**What the exercise asks**
Whenever a line below holds the word "some", copy that line.

**Source material**
══════════

-- pv_equiv track=rewrite | github.com/alekseivoroshilov/db-course-spydatabase-2021 | cursov_db/db_interface.py | format_agents
-- ===== SOURCE A (Python) =====
-- def format_agents(elements):
--     string = ""
--     i = 0
--     for elem in elements:
--         if i == 0:
--             string += "id: "
--             string += str(elem)
--             string += '\n'
--             i += 1
--             continue
--         elif i == 1:
--             string += "name: "
--             string += str(elem)
--             string += '\n'
--             i += 1
--             continue
--         elif i == 2:
--             string += "available: "
--             string += str(elem)
--             string += '\n'
--             i += 1
--             continue
--         elif i == 3:
--             string += "pack_id: "
--             string += str(elem)
--             string += '\n\n'
--             i = 0
--             continue
--     return string
-- ===== SOURCE B (Python) =====
-- LABELS = ("id: ", "name: ", "available: ", "pack_id: ")
--
--
-- def format_agents(elements):
--     # Stage 1: walk the list in strides of 4, cutting out one record per step;
--     # Stage 2: format each record as one block by zipping it with the label
--     # tuple (zip truncates a partial final record), a full record ends with a
--     # blank line; Stage 3: concatenate the blocks.
--     blocks = []
--     i = 0
--     n = len(elements)
--     while i < n:
--         chunk = elements[i:i + 4]
--         block = "".join(lab + str(e) + "\n" for lab, e in zip(LABELS, chunk))
--         if len(chunk) == 4:
--             block += "\n"
--         blocks.append(block)
--         i += 4
--     return "".join(blocks)
-- ===== Notes on version B (the rewrite author's own statement) =====
-- stated objective: alternative
-- what changed: Instead of A's element-by-element state machine (a counter cycled by an if/elif chain), B strides the list in records of 4 (elements[i:i+4], i += 4), formats each record as a block by zipping it with the label tuple (zip truncates a partial final record) with a blank line only after full records, and joins the blocks.
import Mathlib
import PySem

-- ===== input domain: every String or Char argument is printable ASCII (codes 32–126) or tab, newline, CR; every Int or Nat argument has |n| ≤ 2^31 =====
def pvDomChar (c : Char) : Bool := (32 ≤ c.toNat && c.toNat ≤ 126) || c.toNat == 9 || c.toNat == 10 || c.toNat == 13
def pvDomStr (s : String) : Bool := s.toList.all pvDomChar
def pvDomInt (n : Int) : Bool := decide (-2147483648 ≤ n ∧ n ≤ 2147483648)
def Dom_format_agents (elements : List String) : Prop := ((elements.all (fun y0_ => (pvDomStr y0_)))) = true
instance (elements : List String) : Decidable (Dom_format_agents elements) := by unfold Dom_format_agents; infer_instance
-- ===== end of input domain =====

-- B replaces A's per-element counter state machine with a staged chunking pass:
-- stride the list in records of 4, format each record by zipping with the label
-- tuple, concatenate the blocks (alternative decomposition, same cost).


-- ===== PORT A =====
def pvStepA (st : String × Int) (elem : String) : String × Int :=
  if st.2 = 0 then (st.1 ++ "id: " ++ elem ++ "\n", st.2 + 1)
  else if st.2 = 1 then (st.1 ++ "name: " ++ elem ++ "\n", st.2 + 1)
  else if st.2 = 2 then (st.1 ++ "available: " ++ elem ++ "\n", st.2 + 1)
  else if st.2 = 3 then (st.1 ++ "pack_id: " ++ elem ++ "\n\n", 0)
  else st

def format_agents (elements : List String) : String :=
  (elements.foldl pvStepA ("", 0)).1

-- ===== PORT B =====
def pvLabelsB : List String := ["id: ", "name: ", "available: ", "pack_id: "]

-- one record's block: zip with the labels (zip truncates a partial final
-- record), blank line after a full record
def pvBlockB (chunk : List String) : String :=
  let core := PySem.Str.join "" ((pvLabelsB.zip chunk).map (fun p => p.1 ++ p.2 ++ "\n"))
  if chunk.length = 4 then core ++ "\n" else core

-- the while loop: cut out elements[i:i+4], emit its block, i += 4
def pvBlocksB (elements : List String) (i : Nat) : List String :=
  if i < elements.length then
    pvBlockB (PySem.List.slice elements (some (i : Int)) (some ((i : Int) + 4)))
      :: pvBlocksB elements (i + 4)
  else []
termination_by elements.length - i

def format_agents_alt (elements : List String) : String :=
  PySem.Str.join "" (pvBlocksB elements 0)

-- ===== PRECONDITION & SPEC =====
def Spec_format_agents (elements : List String) (out : String) : Prop := out = format_agents_alt elements
instance (elements : List String) (out : String) : Decidable (Spec_format_agents elements out) := by unfold Spec_format_agents; infer_instance

-- ===== CLAIM (what is proved, stated in full; the proofs are below) =====
def Claim_equal_format_agents : Prop := ∀ (elements : List String), Dom_format_agents elements → Spec_format_agents elements (format_agents elements)

-- ===== LEMMAS AND PROOFS =====

-- drop-based view of the block list (proof helper only)
def pvChunks : List String → List String
  | [] => []
  | x :: xs => pvBlockB ((x :: xs).take 4) :: pvChunks ((x :: xs).drop 4)
termination_by l => l.length

lemma pv_blocks_eq_chunks : ∀ (fuel : Nat) (l : List String) (i : Nat),
    l.length ≤ i + fuel → pvBlocksB l i = pvChunks (l.drop i) := by
  intro fuel
  induction fuel with
  | zero =>
    intro l i h
    rw [pvBlocksB]
    have hge : ¬ i < l.length := by omega
    have hnil : l.drop i = [] := List.drop_eq_nil_of_le (by omega)
    simp [hge, hnil, pvChunks]
  | succ fuel ih =>
    intro l i h
    rw [pvBlocksB]
    by_cases hi : i < l.length
    · have hslice : PySem.List.slice l (some (i : Int)) (some ((i : Int) + 4))
          = (l.drop i).take 4 := by
        have := PySem.List.slice_natCast_add l i 4
        simpa using this
      cases hd : l.drop i with
      | nil => exact absurd hd (by simp; omega)
      | cons x xs =>
        rw [if_pos hi, hslice, hd, pvChunks, ih l (i + 4) (by omega)]
        have h2 : List.drop (i + 4) l = List.drop 4 (x :: xs) := by
          rw [← hd, List.drop_drop]
        rw [h2]
    · have : l.drop i = [] := List.drop_eq_nil_of_le (by omega)
      simp [hi, this, pvChunks]

lemma pv_intercalate_nil (l : List (List Char)) : ([] : List Char).intercalate l = l.flatten := by
  induction l with
  | nil => simp [List.intercalate]
  | cons x t ih =>
    cases t with
    | nil => simp [List.intercalate]
    | cons y u => simp_all [List.intercalate, List.intersperse]

lemma pv_join_cons (x : String) (l : List String) :
    PySem.Str.join "" (x :: l) = x ++ PySem.Str.join "" l := by
  apply String.toList_inj.mp
  simp [PySem.Str.toList_join, PySem.Chars.join, pv_intercalate_nil]

lemma pv_join_nil : PySem.Str.join "" ([] : List String) = "" := rfl

lemma pv_m1 (x : String) : "\n" ++ ("name: " ++ x) = "\nname: " ++ x := by
  rw [← String.append_assoc]; congr 1
lemma pv_m2 (x : String) : "\n" ++ ("available: " ++ x) = "\navailable: " ++ x := by
  rw [← String.append_assoc]; congr 1
lemma pv_m3 (x : String) : "\n" ++ ("pack_id: " ++ x) = "\npack_id: " ++ x := by
  rw [← String.append_assoc]; congr 1

lemma pv_key : ∀ (n : Nat) (l : List String), l.length ≤ n → ∀ s : String,
    (l.foldl pvStepA (s, 0)).1 = s ++ PySem.Str.join "" (pvChunks l) := by
  intro n
  induction n with
  | zero =>
    intro l hl s
    cases l with
    | nil => simp [pvChunks, pv_join_nil]
    | cons a t => simp at hl
  | succ n ih =>
    intro l hl s
    match l with
    | [] => simp [pvChunks, pv_join_nil]
    | [a] =>
      simp [pvChunks, pvBlockB, pvLabelsB, pv_join_cons, pv_join_nil,
        pvStepA, String.append_assoc]
    | [a, b] =>
      simp [pvChunks, pvBlockB, pvLabelsB, pv_join_cons, pv_join_nil,
        pvStepA, String.append_assoc, pv_m1]
    | [a, b, c] =>
      simp [pvChunks, pvBlockB, pvLabelsB, pv_join_cons, pv_join_nil,
        pvStepA, String.append_assoc, pv_m1, pv_m2]
    | a :: b :: c :: d :: t =>
      have ht : t.length ≤ n := by simp at hl; omega
      have hfold :
          ((a :: b :: c :: d :: t).foldl pvStepA (s, 0)).1
            = (t.foldl pvStepA
                (s ++ "id: " ++ a ++ "\n" ++ "name: " ++ b ++ "\n" ++ "available: " ++ c
                   ++ "\n" ++ "pack_id: " ++ d ++ "\n\n", 0)).1 := by
        simp [pvStepA]
      rw [hfold, ih t ht]
      show _ = s ++ PySem.Str.join "" (pvChunks (a :: b :: c :: d :: t))
      rw [pvChunks]
      simp [pvBlockB, pvLabelsB, pv_join_cons, pv_join_nil, String.append_assoc,
        pv_m1, pv_m2, pv_m3]

-- ===== VERDICT (by name: the statement is the Claim_ definition above) =====
theorem format_agents_spec : Claim_equal_format_agents := by
  intro elements _
  unfold Spec_format_agents format_agents format_agents_alt
  rw [pv_blocks_eq_chunks elements.length elements 0 (by omega)]
  simpa using pv_key elements.length elements le_rfl ""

══════════

**Response area**
    pvBlockB (PySem.List.slice elements (some (i : Int)) (some ((i : Int) + 4)))
    · have hslice : PySem.List.slice l (some (i : Int)) (some ((i : Int) + 4))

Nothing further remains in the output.